Serkan Apaydin
My research is about NMR protein backbone resonance assignments. My work builds on the Nuclear Vector Replacement (NVR) framework developed in the Donald Lab. In this framework, a homologous protein structure is used to facilitate the resonance assignments for a target protein. The resonance assignment accuracies are rather high when a very close homologous structure is provided.
My work involves extending the NVR framework such that it returns a high resonance assignment accuracy when such a close homologous structure is not available. In other words, my work tries to extend the circle of convergence of NVR such that it works well with a diverse set of structural templates.

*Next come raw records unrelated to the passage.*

lemma pvLoopDesc_spec (s : PySem.Set String) (fuel i N : Nat) (h1 : N ≤ i) (h2 : i - N < fuel)
    (h3 : PySem.Set.contains s (pvHex6 N) = false)
    (h4 : ∀ j, N < j → j ≤ i → PySem.Set.contains s (pvHex6 j) = true) :
    pvLoopDesc s i fuel = pvHex6 N := by
  induction fuel generalizing i with
  | zero => omega
  | succ fuel ih =>
    simp only [pvLoopDesc]
    split_ifs with hc
    · have hne : i ≠ N := fun h => by rw [h, h3] at hc; exact Bool.noConfusion hc
      exact ih (i - 1) (by omega) (by omega) (fun j hj1 hj2 => h4 j hj1 (by omega))
    · have : ¬ N < i := fun hlt => by rw [h4 i hlt le_rfl] at hc; exact hc rfl
      have : i = N := by omega
      rw [this]

lemma pvWalkUp_spec (l : List Nat) (e N : Nat) (hp : l.Pairwise (· < ·)) (h1 : e ≤ N)
    (h2 : N ∉ l) (h3 : ∀ j, e ≤ j → j < N → j ∈ l) : pvWalkUp l e = N := by
  induction l generalizing e with
  | nil =>
    simp only [pvWalkUp]
    by_contra hne
    simpa using h3 e le_rfl (by omega)
  | cons v vs ih =>
    rw [List.pairwise_cons] at hp
    have hvs : N ∉ vs := fun h => h2 (List.mem_cons_of_mem _ h)
    simp only [pvWalkUp]
    split_ifs with hv hlt
    · subst hv
      have hvN : v ≠ N := fun h => h2 (h ▸ List.mem_cons_self ..)
      refine ih _ hp.2 (by omega) hvs (fun j hj1 hj2 => ?_)
      rcases List.mem_cons.mp (h3 j (by omega) hj2) with h | h
      · omega
      · exact h
    · by_contra hne
      rcases List.mem_cons.mp (h3 e le_rfl (by omega)) with h | h
      · omega
      · exact absurd (hp.1 e h) (by omega)
    · refine ih _ hp.2 h1 hvs (fun j hj1 hj2 => ?_)
      rcases List.mem_cons.mp (h3 j hj1 hj2) with h | h
      · omega
      · exact h

lemma pvWalkDown_spec (l : List Nat) (e : Int) (N : Nat) (hp : l.Pairwise (fun a b => b < a))
    (h1 : (N : Int) ≤ e) (h2 : N ∉ l) (h3 : ∀ j : Nat, (j : Int) ≤ e → N < j → j ∈ l) :
    pvWalkDown l e = (N : Int) := by
  induction l generalizing e with
  | nil =>
    simp only [pvWalkDown]
    by_contra hne
    simpa using h3 e.toNat (by omega) (by omega)
  | cons v vs ih =>
    rw [List.pairwise_cons] at hp
    have hvs : N ∉ vs := fun h => h2 (List.mem_cons_of_mem _ h)
    simp only [pvWalkDown]
    split_ifs with hv hlt
    · have hvN : v ≠ N := fun h => h2 (h ▸ List.mem_cons_self ..)
      refine ih _ hp.2 (by omega) hvs (fun j hj1 hj2 => ?_)
      rcases List.mem_cons.mp (h3 j (by omega) hj2) with h | h
      · omega
      · exact h
    · by_contra hne
      rcases List.mem_cons.mp (h3 e.toNat (by omega) (by omega)) with h | h
      · omega
      · have := hp.1 _ h; omega
    · refine ih _ hp.2 h1 hvs (fun j hj1 hj2 => ?_)
      rcases List.mem_cons.mp (h3 j hj1 hj2) with h | h
      · omega
      · exact h

lemma pvExists_free (palette : List String) (additional : Option (List String))
    (hpre : (PySem.Set.ofList (pvVals palette additional)).length < 16777216) :
    ∃ j, j < 16777216 ∧ pvHex6 j ∉ pvLowered palette additional := by
  by_contra h
  push_neg at h
  have hsub : Finset.range 16777216 ⊆ (PySem.Set.ofList (pvVals palette additional)).toFinset := by
    intro j hj
    have hj' := Finset.mem_range.mp hj
    exact List.mem_toFinset.mpr ((PySem.Set.mem_ofList _ _).mpr
      ((pvMem_vals palette additional j hj').mpr (h j hj')))
  have hcard := Finset.card_le_card hsub
  rw [Finset.card_range, List.toFinset_card_of_nodup (PySem.Set.nodup_ofList _)] at hcard
  omega

-- strict descending order of sorted(set(xs), reverse=True)
lemma pvSortedDesc_pairwise (xs : List Nat) :
    (PySem.List.sorted (PySem.Set.ofList xs) (fun x => x) true).Pairwise (fun a b => b < a) := by
  have h1 := PySem.List.sorted_pairwise_rev (PySem.Set.ofList xs) (fun x => x)
  have hnd : (PySem.List.sorted (PySem.Set.ofList xs) (fun x => x) true).Nodup :=
    ((PySem.List.sorted_perm (PySem.Set.ofList xs) (fun x => x) true).nodup_iff).mpr
      (PySem.Set.nodup_ofList xs)
  exact (h1.and hnd).imp (fun h => lt_of_le_of_ne h.1 (Ne.symm h.2))

-- ===== VERDICT (by name: the statement is the Claim_ definition above) =====
theorem get_nonpalette_color_spec : Claim_equal_get_nonpalette_color := by
  intro palette start_black additional _hdom hpre
  unfold Spec_get_nonpalette_color
  have hpre' : (PySem.Set.ofList (pvVals palette additional)).length < 16777216 := hpre
  obtain ⟨j0, hj0, hf0⟩ := pvExists_free palette additional hpre'
  cases start_black with
  | true =>
    -- N = the least free color index
    have hex : ∃ j, j < 16777216 ∧ pvHex6 j ∉ pvLowered palette additional := ⟨j0, hj0, hf0⟩
    set N := Nat.find hex with hNdef
    obtain ⟨hNlt, hNfree⟩ := Nat.find_spec hex
    have hmin : ∀ j, j < N → pvHex6 j ∈ pvLowered palette additional := by
      intro j hj
      have := Nat.find_min hex hj
      push_neg at this
      exact this (by omega)
    have hA : get_nonpalette_color palette true additional =
        pvLoopAsc (pvSetA palette additional) 0 16777216 := rfl
    have hB : get_nonpalette_color_alt palette true additional =
        (if pvWalkUp (PySem.List.sorted (PySem.Set.ofList (pvVals palette additional)) (fun x => x) false) 0 ≤ 16777215
         then pvHex6 (pvWalkUp (PySem.List.sorted (PySem.Set.ofList (pvVals palette additional)) (fun x => x) false) 0)
         else "") := rfl
    rw [hA, hB]
    have hwalk : pvWalkUp (PySem.List.sorted (PySem.Set.ofList (pvVals palette additional)) (fun x => x) false) 0 = N := by
      refine pvWalkUp_spec _ 0 N (PySem.List.sorted_ofList_pairwise_lt _) (Nat.zero_le _) ?_ ?_
      · intro hmem
        exact hNfree ((pvMem_vals palette additional N hNlt).mp
          ((PySem.Set.mem_ofList _ _).mp ((PySem.List.mem_sorted _ _ _ _).mp hmem)))
      · intro j _ hj
        exact (PySem.List.mem_sorted _ _ _ _).mpr ((PySem.Set.mem_ofList _ _).mpr
          ((pvMem_vals palette additional j (by omega)).mpr (hmin j hj)))
    rw [hwalk, if_pos (by omega)]
    refine pvLoopAsc_spec _ 16777216 0 N (Nat.zero_le _) (by omega) ?_ ?_
    · exact (pvContainsA_false palette additional _).mpr hNfree
    · intro j _ hj
      exact (pvContainsA palette additional _).mpr (hmin j hj)
  | false =>
    -- N = the greatest free color index
    have hex : ∃ k, k < 16777216 ∧ pvHex6 (16777215 - k) ∉ pvLowered palette additional := by
      refine ⟨16777215 - j0, by omega, ?_⟩
      have : 16777215 - (16777215 - j0) = j0 := by omega
      rw [this]; exact hf0
    set M := Nat.find hex with hMdef
    obtain ⟨hMlt, hMfree⟩ := Nat.find_spec hex
    set N := 16777215 - M with hNdef
    have hNle : N ≤ 16777215 := by omega
    have hNfree : pvHex6 N ∉ pvLowered palette additional := hMfree
    have hmax : ∀ j, N < j → j ≤ 16777215 → pvHex6 j ∈ pvLowered palette additional := by
      intro j hj1 hj2
      have hk : 16777215 - j < M := by omega
      have := Nat.find_min hex hk
      push_neg at this
      have hj : 16777215 - (16777215 - j) = j := by omega
      have h2 := this (by omega)
      rw [hj] at h2
      exact h2
    have hA : get_nonpalette_color palette false additional =
        pvLoopDesc (pvSetA palette additional) 16777215 16777216 := rfl
    have hB : get_nonpalette_color_alt palette false additional =
        (if (0 : Int) ≤ pvWalkDown (PySem.List.sorted (PySem.Set.ofList (pvVals palette additional)) (fun x => x) true) 16777215
         then pvHex6 ((pvWalkDown (PySem.List.sorted (PySem.Set.ofList (pvVals palette additional)) (fun x => x) true) 16777215).toNat)
         else "") := rfl
    rw [hA, hB]
    have hwalk : pvWalkDown (PySem.List.sorted (PySem.Set.ofList (pvVals palette additional)) (fun x => x) true) 16777215 = (N : Int) := by
      refine pvWalkDown_spec _ _ N (pvSortedDesc_pairwise _) (by exact_mod_cast by omega) ?_ ?_
      · intro hmem
        exact hNfree ((pvMem_vals palette additional N (by omega)).mp
          ((PySem.Set.mem_ofList _ _).mp ((PySem.List.mem_sorted _ _ _ _).mp hmem)))
      · intro j hj1 hj2
        have hj : j ≤ 16777215 := by exact_mod_cast by omega
        exact (PySem.List.mem_sorted _ _ _ _).mpr ((PySem.Set.mem_ofList _ _).mpr
          ((pvMem_vals palette additional j (by omega)).mpr (hmax j hj2 hj)))
    rw [hwalk, if_pos (by positivity)]
    rw [Int.toNat_natCast]
    refine pvLoopDesc_spec _ 16777216 16777215 N hNle (by omega) ?_ ?_
    · exact (pvContainsA_false palette additional _).mpr hNfree
    · intro j hj1 hj2
      exact (pvContainsA palette additional _).mpr (hmax j hj1 hj2)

Towards this goal, I use backbone flexibility tools, in order to perturb the backbone structure. My current aim is to find out of the perturbed structures one template which maximizes the resonance assignment accuracy. Some specific problems include determining a scoring function to pick the right structure, making the assignment scheme more robust, and returning multiple assignments that agree with the existing data.

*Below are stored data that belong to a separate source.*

-- pv_equiv track=rewrite | github.com/utopia-group/TypeT5 | src/typet5/visualization.py | colorize_code_html
-- ===== SOURCE A (Python) =====
-- def colorize_code_html(code: str, comment_color: str = "orange") -> str:
--     "Highlight the special comments in the type checker-augmented python code."
--     output = list[str]()
--     in_comment = False
--     for i in range(len(code)):
--         c = code[i]
--         prev = code[i - 1] if i > 0 else None
--         next = code[i + 1] if i < len(code) - 1 else None
--         if not in_comment and c == "/" and next == "*":
--             output.append(f"<span style='color: {comment_color}'>")
--             in_comment = True
--         output.append(c)
--         if in_comment and prev == "*" and c == "/":
--             output.append("</span>")
--             in_comment = False
--
--     return "".join(output)
-- ===== SOURCE B (Python) =====
-- def colorize_code_html(code: str, comment_color: str = "orange") -> str:
--     "Highlight the special comments in the type checker-augmented python code."
--     open_tag = f"<span style='color: {comment_color}'>"
--     parts = []
--     pos = 0
--     while True:
--         start = code.find("/*", pos)
--         if start == -1:
--             parts.append(code[pos:])
--             break
--         parts.append(code[pos:start])
--         parts.append(open_tag)
--         end = code.find("*/", start + 1)
--         if end == -1:
--             parts.append(code[start:])
--             break
--         parts.append(code[start:end + 2])
--         parts.append("</span>")
--         pos = end + 2
--     return "".join(parts)
-- ===== Notes on version B (the rewrite author's own statement) =====
-- stated objective: faster
-- what changed: Replaces A's per-character state machine (in_comment flag plus prev/next lookups at every index) by a position-based scanner that jumps straight between comment delimiters with str.find and copies whole slices, so the per-character Python loop disappears.
-- intended difference: On code where a comment opener outside any comment is immediately preceded by a star character, A closes the highlight span instantly after the opening slash by borrowing that star as the closer, while B colors the whole comment (leaving the span open when the comment is unterminated), which is the intended highlighting. — e.g. on colorize_code_html("*/*", "orange"): A returns "*<span style='color: orange'>/</span>*", B returns "*<span style='color: orange'>/*"
import Mathlib
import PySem

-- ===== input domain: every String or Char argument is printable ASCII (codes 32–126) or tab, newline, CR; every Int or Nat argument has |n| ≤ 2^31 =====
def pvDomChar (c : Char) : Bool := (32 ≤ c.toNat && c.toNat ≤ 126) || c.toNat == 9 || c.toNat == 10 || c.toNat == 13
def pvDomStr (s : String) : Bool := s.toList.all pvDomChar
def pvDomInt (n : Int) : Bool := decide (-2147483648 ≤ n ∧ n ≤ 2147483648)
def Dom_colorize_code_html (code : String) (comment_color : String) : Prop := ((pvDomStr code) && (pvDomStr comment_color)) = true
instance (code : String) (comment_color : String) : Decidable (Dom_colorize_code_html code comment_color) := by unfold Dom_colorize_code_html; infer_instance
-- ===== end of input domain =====

-- B replaces A's per-character state machine by a str.find/slice scanner over comment
-- delimiters (measurably faster by a constant factor). Where a comment opener outside
-- a comment is immediately preceded by a star, A closes the span instantly by
-- borrowing that star; B colors the whole comment — an intended difference (D_ below,
-- with witness and a tightness theorem).


-- tags shared by both ports ("</span>" and f"<span style='color: {comment_color}'>")
def pvCloseTag : List Char := "</span>".toList
def pvOpenTag (comment_color : List Char) : List Char :=
  "<span style='color: ".toList ++ comment_color ++ "'>".toList

-- ===== PORT A =====
-- one iteration of A's `for i in range(len(code))` loop; state = (output, in_comment)
def pvStepA (cc cs : List Char) (st : List (List Char) × Bool) (i : Nat) : List (List Char) × Bool :=
  let c := cs.getD i ' '                                          -- c = code[i] (in range for every loop index)
  let prev := if 0 < i then some (cs.getD (i - 1) ' ') else none  -- code[i-1] if i > 0 else None
  let next := if i < cs.length - 1 then some (cs.getD (i + 1) ' ') else none  -- code[i+1] if i < len-1 else None
  let st1 := if !st.2 && (c == '/') && (next == some '*')
             then (st.1 ++ [pvOpenTag cc], true) else st
  let st2 := (st1.1 ++ [[c]], st1.2)
  if st2.2 && (prev == some '*') && (c == '/')
  then (st2.1 ++ [pvCloseTag], false) else st2

def colorize_code_html (code : String) (comment_color : String) : String :=
  let cs := code.toList
  let r := (List.range cs.length).foldl (pvStepA comment_color.toList cs) ([], false)
  String.ofList (PySem.Chars.join [] r.1)     -- "".join(output)

-- ===== PORT B =====
-- B's `while True` loop: pos scans `code` from comment opener to comment closer.
-- Fuel only makes the recursion structural; with the fuel B supplies (len+1) the
-- base case is never reached (pos grows by ≥ 1 per iteration).
def pvLoopB (ot cs : List Char) : Nat → Nat → List (List Char)
  | 0, _ => []
  | fuel + 1, pos =>
    let start := PySem.Chars.findFrom cs ['/', '*'] (pos : Int)   -- code.find("/*", pos)
    if start = -1 then
      [PySem.List.slice cs (some (pos : Int)) none]               -- code[pos:]
    else
      let e := PySem.Chars.findFrom cs ['*', '/'] (start + 1)     -- code.find("*/", start + 1)
      if e = -1 then
        [PySem.List.slice cs (some (pos : Int)) (some start),     -- code[pos:start]
         ot,
         PySem.List.slice cs (some start) none]                   -- code[start:]
      else
        PySem.List.slice cs (some (pos : Int)) (some start) ::
        ot ::
        PySem.List.slice cs (some start) (some (e + 2)) ::        -- code[start:end+2]
        pvCloseTag ::
        pvLoopB ot cs fuel (e.toNat + 2)

def colorize_code_html_alt (code : String) (comment_color : String) : String :=
  let ot := pvOpenTag comment_color.toList
  String.ofList (PySem.Chars.join [] (pvLoopB ot code.toList (code.toList.length + 1) 0))   -- "".join(parts)
-- pv_equiv track=rewrite | github.com/nyankiti/algorithm_job | atCoder/ABC_081_B_ShiftOnly.py | main2021_02_03_recursion
-- ===== SOURCE A (Python) =====
-- def main2021_02_03_recursion(N, numbers):
--   def _main(N, numbers):
--     for i in range(N):
--       if numbers[i]%2 == 1:
--         return numbers
--     numbers = list(map(lambda x: x//2, numbers))
--     sub_result = _main(N, numbers)
--     return sub_result
--   result = _main(N, numbers)
--   return result
-- ===== SOURCE B (Python) =====
-- def main2021_02_03_recursion(N, numbers):
--   def tz(x):
--     k = 0
--     while x % 2 == 0:
--       x //= 2
--       k += 1
--     return k
--   k = min((tz(x) for x in numbers[:N] if x != 0), default=0)
--   return [x // (2 ** k) for x in numbers]
-- ===== Notes on version B (the rewrite author's own statement) =====
-- stated objective: alternative
-- what changed: A repeatedly rescans the first N elements and halves the whole list once per round until an odd appears; B computes k = the minimum trailing-zero count over the nonzero elements of numbers[:N] in a single pass and returns the list with every element floor-divided by 2**k.
import Mathlib
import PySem
theorem toNat_lt_pow (a : Int) (w : Nat) (ha : 0 ≤ a) (h : a < 2 ^ w) : a.toNat < 2 ^ w := by
  rw [← Int.toNat_of_nonneg ha] at h
  exact_mod_cast h

theorem binBody_len_le (m : Int) (w : Nat) (hw : 0 < w) (hm : 0 ≤ m) (hb : m.toNat < 2 ^ w) :
    (pvBinBody m).length ≤ w := by
  have := natBinB_len_le w m.toNat m.toNat le_rfl hb
  rw [pvBinBody]
  split
  · omega
  · split
    · simpa using hw
    · simpa using this

theorem pvPadA_eq : ∀ (k : Nat) (Map : List Char),
    pvPadA k Map = List.replicate k '0' ++ Map := by
  intro k
  induction k with
  | zero => intro Map; rfl
  | succ k ih =>
    intro Map
    rw [pvPadA, ih]
    simp [List.replicate_succ', List.append_assoc]

theorem pvPad_eq (n : Int) (Map : List Char) :
    pvPad n Map = List.replicate (n.toNat - Map.length) '0' ++ Map := by
  rw [pvPad, pvPadA_eq]
  congr 2
  omega

-- zero-padding any bin body to width w gives the width-w rendering
theorem zfill_body_ref (m : Int) (w : Nat) (hw : 0 < w) (hm : 0 ≤ m) (hb : m.toNat < 2 ^ w) :
    List.replicate (w - (pvBinBody m).length) '0' ++ pvBinBody m = pvRef w m.toNat := by
  obtain ⟨h1, h2⟩ := binBody_ref m hm
  have hlen := binBody_len_le m w hw hm hb
  calc List.replicate (w - (pvBinBody m).length) '0' ++ pvBinBody m
      = List.replicate (w - (pvBinBody m).length) '0' ++ pvRef (pvBinBody m).length m.toNat := by
        rw [← h1]
    _ = pvRef ((pvBinBody m).length + (w - (pvBinBody m).length)) m.toNat := pad_ref _ _ _ h2
    _ = pvRef w m.toNat := by congr 1; omega

-- A's expressMap produces exactly the width-n rendering on in-contract entries
theorem expressMap_ref (n a : Int) (hn : 0 < n) (ha : 0 ≤ a) (hb : a < 2 ^ n.toNat) :
    expressMap n a = pvRef n.toNat a.toNat := by
  have hbody : (pvBinList a).drop 2 = pvBinBody a := by
    rw [pvBinList, pvBinBody]
    split
    · omega
    · split
      · simp
      · simp [natBinA_eq]
  rw [expressMap, hbody, pvPad_eq]
  exact zfill_body_ref a n.toNat (by omega) ha (toNat_lt_pow a n.toNat ha hb)

-- B's zfilled body is the same width-n rendering
theorem zfill_ref (n m : Int) (hn : 0 < n) (hm : 0 ≤ m) (hb : m.toNat < 2 ^ n.toNat) :
    pvZfill n (pvBinBody m) = pvRef n.toNat m.toNat := by
  rw [pvZfill]
  exact zfill_body_ref m n.toNat (by omega) hm hb

theorem int_lor_toNat (a b : Int) (ha : 0 ≤ a) (hb : 0 ≤ b) :
    Int.lor a b = ((a.toNat ||| b.toNat : Nat) : Int) := by
  obtain ⟨m, rfl⟩ := Int.eq_ofNat_of_zero_le ha
  obtain ⟨k, rfl⟩ := Int.eq_ofNat_of_zero_le hb
  rfl

theorem lor_lt_pow (m k w : Nat) (hm : m < 2 ^ w) (hk : k < 2 ^ w) : m ||| k < 2 ^ w :=
  Nat.bitwise_lt_two_pow hm hk

-- a string-building fold is a map
theorem fold_str {α : Type} (l : List α) (g : α → Char) (s : String) :
    l.foldl (fun s x => s ++ String.ofList [g x]) s = s ++ String.ofList (l.map g) := by
  induction l generalizing s with
  | nil =>
    apply String.toList_inj.mp
    simp
  | cons x xs ih =>
    simp only [List.foldl_cons, List.map_cons, ih]
    apply String.toList_inj.mp
    simp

One idea I am currently working on involves determining the confidence level of each of the data sources used in the framework in order to better weight their contribution to the scoring function.
References
- An Expectation/Maximization Nuclear Vector Replacement Algorithm for Automated NMR Resonance Assignments C. Langmead and B. Donald. Journal of Biomolecular NMR 2004; 29(2):111-138.
- High-Throughput 3D Structural Homology Detection via NMR Resonance Assignment. C. Langmead, B. Donald. The IEEE Computational Systems Bioinformatics Conference (CSB), Stanford CA, (August, 2004) pp. 278-289.